→ Action item
Lines from the one containing "refine ⟨(hmemzip _).mpr" to the end of the data below are to be restated exactly, with both ends included and nothing else.
[Start of Attachment]
lemma back_get (arr L : List Int) (hL : L.length = arr.length) (i : Nat) (h : i < arr.length) :
    (backB arr L)[i]'(by rw [back_length arr L hL]; omega)
      = entB arr L ((backB arr L).take i) ((arr[i], L[i]'(by omega))) := by
  have hzl : i < (arr.zip L).length := by simp [List.length_zip, hL]; omega
  have hget := tbl_get (entB arr L) (arr.zip L) i hzl
  have hz : (arr.zip L)[i]'hzl = (arr[i]'(by omega), L[i]'(by omega)) := List.getElem_zip
  rw [hz] at hget
  exact hget

lemma mem_back (arr : List Int) (i : Nat) (h : i < arr.length) (s : List Int) :
    s ∈ (backB arr (lvalsB arr))[i]'(by rw [back_length _ _ (lvals_length arr)]; omega)
      ↔ EndsAt arr i s ∧ (s.length : Int) = (lvalsB arr)[i]'(by rw [lvals_length]; omega) := by
  have hL : (lvalsB arr).length = arr.length := lvals_length arr
  have hzX : (arr.zip (lvalsB arr)).length = arr.length := by simp [List.length_zip, hL]
  have hbT : (backB arr (lvalsB arr)).length = (arr.zip (lvalsB arr)).length := by
    rw [back_length arr _ hL, hzX]
  have hgd : arr.getD i 0 = arr[i] := List.getD_eq_getElem arr 0 h
  rw [back_get arr (lvalsB arr) hL i h]
  simp only [entB]
  by_cases h1 : (lvalsB arr)[i]'(by rw [hL]; omega) = 1
  · rw [if_pos h1]
    simp only [List.mem_singleton]
    constructor
    · rintro rfl
      exact ⟨⟨h, List.isChain_singleton _, [], List.nil_sublist _, by simp; exact hgd.symm⟩, by simp [h1]⟩
    · rintro ⟨⟨-, -, s', hsub, rfl⟩, hlen⟩
      have hs0 : s'.length = 0 := by
        simp only [List.length_append, List.length_singleton] at hlen
        rw [h1] at hlen
        push_cast at hlen
        omega
      obtain rfl := List.eq_nil_of_length_eq_zero hs0
      simp only [List.nil_append, List.singleton_inj]
      exact hgd
  · rw [if_neg h1]
    rw [List.mem_flatMap]
    constructor
    · rintro ⟨q, hqf, hsm⟩
      rw [List.mem_filter] at hqf
      obtain ⟨hqz, hqc⟩ := hqf
      obtain ⟨j, hji, rfl⟩ :=
        (zip_take_mem (arr.zip (lvalsB arr)) (backB arr (lvalsB arr)) hbT i (by omega) q).mp hqz
      have hzj : (arr.zip (lvalsB arr))[j]'(by omega)
          = (arr[j]'(by omega), (lvalsB arr)[j]'(by rw [hL]; omega)) := List.getElem_zip
      rw [hzj] at hqc hsm
      simp only [decide_eq_true_eq] at hqc
      obtain ⟨t, ht, rfl⟩ := List.mem_map.mp hsm
      have hIH := (mem_back arr j (by omega) t).mp ht
      obtain ⟨⟨hjn, hcht, t', hsubt, hteq⟩, hlent⟩ := hIH
      have hgdj : arr.getD j 0 = arr[j] := List.getD_eq_getElem arr 0 (by omega)
      constructor
      · refine ⟨h, ?_, t, ?_, by rw [hgd]⟩
        · rw [List.isChain_append]
          refine ⟨hcht, List.isChain_singleton _, ?_⟩
          intro a ha y hy
          rw [hteq, List.getLast?_concat] at ha
          simp only [Option.mem_def, Option.some_inj, List.head?_cons] at ha hy
          subst ha; subst hy
          rw [hgdj] at *
          exact hqc.1
        · have h1t : t.Sublist (arr.take j ++ [arr.getD j 0]) := by
            rw [hteq]; exact hsubt.append (List.Sublist.refl _)
          have h2t : arr.take j ++ [arr.getD j 0] = arr.take (j + 1) := by
            rw [hgdj, List.take_add_one, List.getElem?_eq_getElem (show j < arr.length by omega)]
            simp
          rw [h2t] at h1t
          exact h1t.trans (List.take_sublist_take_left (by omega))
      · simp only [List.length_append, List.length_singleton]
        push_cast
        omega
    · rintro ⟨⟨-, hch, s', hsub, rfl⟩, hlen⟩
      rcases List.eq_nil_or_concat' s' with rfl | ⟨s'', b, rfl⟩
      · exfalso
        apply h1
        simp only [List.nil_append, List.length_singleton] at hlen
        push_cast at hlen
        omega
      · obtain ⟨j, hjt, hbt, hsub''⟩ := occ (arr.take i) s'' b hsub
        have hjlen : (arr.take i).length = i := by simp; omega
        have hji : j < i := by omega
        have hjn : j < arr.length := by omega
        have hbj : arr[j] = b := by
          rw [← List.getElem_take (h := by omega)]
          exact hbt
        have hchpre : List.IsChain (· < ·) (s'' ++ [b]) :=
          hch.sublist (List.sublist_append_left _ _)
        have hgdj : arr.getD j 0 = arr[j] := List.getD_eq_getElem arr 0 hjn
        have hs2 : s''.Sublist (arr.take j) := by
          have h6 := hsub''
          rwa [List.take_take, min_eq_left (by omega)] at h6
        have hend : EndsAt arr j (s'' ++ [b]) := ⟨hjn, hchpre, s'', hs2, by rw [hgdj, hbj]⟩
        have hle := le_lvals arr j (s'' ++ [b]) hend
        have hblt : b < arr[i] := by
          have h5 := (List.isChain_append.mp hch).2.2 b (by simp)
            (arr.getD i 0) (by simp)
          rwa [hgd] at h5
        have hmemz := (zip_take_mem arr (lvalsB arr) hL i (by omega)
            ((arr[j], (lvalsB arr)[j]'(by rw [hL]; omega)))).mpr ⟨j, hji, rfl⟩
        have hLj := (bestF_spec (arr[i]) (arr.zip ((lvalsB arr).take i))).2.2 _ hmemz
          (by simpa [hbj] using hblt)
        have hLi := lvals_get arr i h
        simp only [List.length_append, List.length_singleton] at hlen
        push_cast at hlen
        have hlen' : (((s'' ++ [b]).length : Nat) : Int)
            = (lvalsB arr)[j]'(by rw [hL]; omega) := by
          simp only [List.length_append, List.length_singleton]
          push_cast
          push_cast at hle
          simp only [List.length_append, List.length_singleton] at hle
          omega
        have hback := (mem_back arr j hjn (s'' ++ [b])).mpr ⟨hend, hlen'⟩
        refine ⟨((arr[j]'(by omega), (lvalsB arr)[j]'(by rw [hL]; omega)),
                 (backB arr (lvalsB arr))[j]'(by rw [back_length arr _ hL]; omega)), ?_, ?_⟩
        · rw [List.mem_filter]
          refine ⟨?_, ?_⟩
          · apply (zip_take_mem (arr.zip (lvalsB arr)) (backB arr (lvalsB arr)) hbT i
                (by omega) _).mpr
            refine ⟨j, hji, ?_⟩
            have hzj : (arr.zip (lvalsB arr))[j]'(by omega)
                = (arr[j]'(by omega), (lvalsB arr)[j]'(by rw [hL]; omega)) := List.getElem_zip
            rw [hzj]
          · simp only [decide_eq_true_eq]
            refine ⟨by rw [hbj]; exact hblt, ?_⟩
            simp only [List.length_append, List.length_singleton] at hlen'
            push_cast at hlen'
            omega
        · rw [List.mem_map]
          exact ⟨s'' ++ [b], hback, by rw [hgd]⟩
termination_by i
decreasing_by all_goals omega

lemma mem_longestUp (arr : List Int) (M : Int)
    (hM : PySem.List.max? (lvalsB arr) (fun x => x) = some M) (s : List Int) :
    s ∈ longestUp arr ↔ Good arr s ∧ (s.length : Int) = M := by
  have hL : (lvalsB arr).length = arr.length := lvals_length arr
  have hbl : (backB arr (lvalsB arr)).length = arr.length := back_length arr _ hL
  have hbT : (backB arr (lvalsB arr)).length = (lvalsB arr).length := by rw [hbl, hL]
  have hTk : (backB arr (lvalsB arr)).take (lvalsB arr).length = backB arr (lvalsB arr) := by
    rw [← hbT]; exact List.take_length
  simp only [longestUp, hM]
  rw [List.mem_flatMap]
  have hmemzip : ∀ p, p ∈ (lvalsB arr).zip (backB arr (lvalsB arr))
      ↔ ∃ j, ∃ hj : j < (lvalsB arr).length,
          p = ((lvalsB arr)[j]'(by omega), (backB arr (lvalsB arr))[j]'(by omega)) := by
    intro p
    have := zip_take_mem (lvalsB arr) (backB arr (lvalsB arr)) hbT
      (lvalsB arr).length (le_refl _) p
    rwa [hTk] at this
  constructor
  · rintro ⟨q, hqf, hsq⟩
    rw [List.mem_filter] at hqf
    obtain ⟨hqz, hqM⟩ := hqf
    simp only [decide_eq_true_eq] at hqM
    obtain ⟨j, hj, rfl⟩ := (hmemzip q).mp hqz
    have hjn : j < arr.length := by omega
    have hmb := (mem_back arr j hjn s).mp hsq
    exact ⟨endsAt_good arr j s hmb.1, by rw [hmb.2]; exact hqM⟩
  · rintro ⟨⟨hsub, hch⟩, hlen⟩
    have hM1 : 1 ≤ M := by
      have hmem := PySem.List.max?_mem hM
      obtain ⟨k, hk, hkM⟩ := List.mem_iff_getElem.mp hmem
      have := lvals_pos arr k (by omega)
      rw [← hkM]
      exact this
    rcases List.eq_nil_or_concat' s with rfl | ⟨s'', b, rfl⟩
    · simp at hlen; omega
    · obtain ⟨j, hjn, hbj, hsub''⟩ := occ arr s'' b hsub
      have hgdj : arr.getD j 0 = arr[j] := List.getD_eq_getElem arr 0 hjn
      have hend : EndsAt arr j (s'' ++ [b]) := ⟨hjn, hch, s'', hsub'', by rw [hgdj, hbj]⟩
      have hle := le_lvals arr j (s'' ++ [b]) hend
      have hLjM : (lvalsB arr)[j]'(by omega) ≤ M := by
        have := PySem.List.max?_isMax hM ((lvalsB arr)[j]'(by omega)) (List.getElem_mem _)
        exact this
      have hlenLj : ((s'' ++ [b]).length : Int) = (lvalsB arr)[j]'(by omega) := by omega
      have hmb := (mem_back arr j hjn (s'' ++ [b])).mpr ⟨hend, hlenLj⟩
      refine ⟨((lvalsB arr)[j]'(by omega), (backB arr (lvalsB arr))[j]'(by omega)), ?_, hmb⟩
      rw [List.mem_filter]
      refine ⟨(hmemzip _).mpr ⟨j, by omega, rfl⟩, ?_⟩
      simp only [decide_eq_true_eq]
      omega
[End of Attachment]
→ Result of the exercise
      refine ⟨(hmemzip _).mpr ⟨j, by omega, rfl⟩, ?_⟩
      simp only [decide_eq_true_eq]
      omega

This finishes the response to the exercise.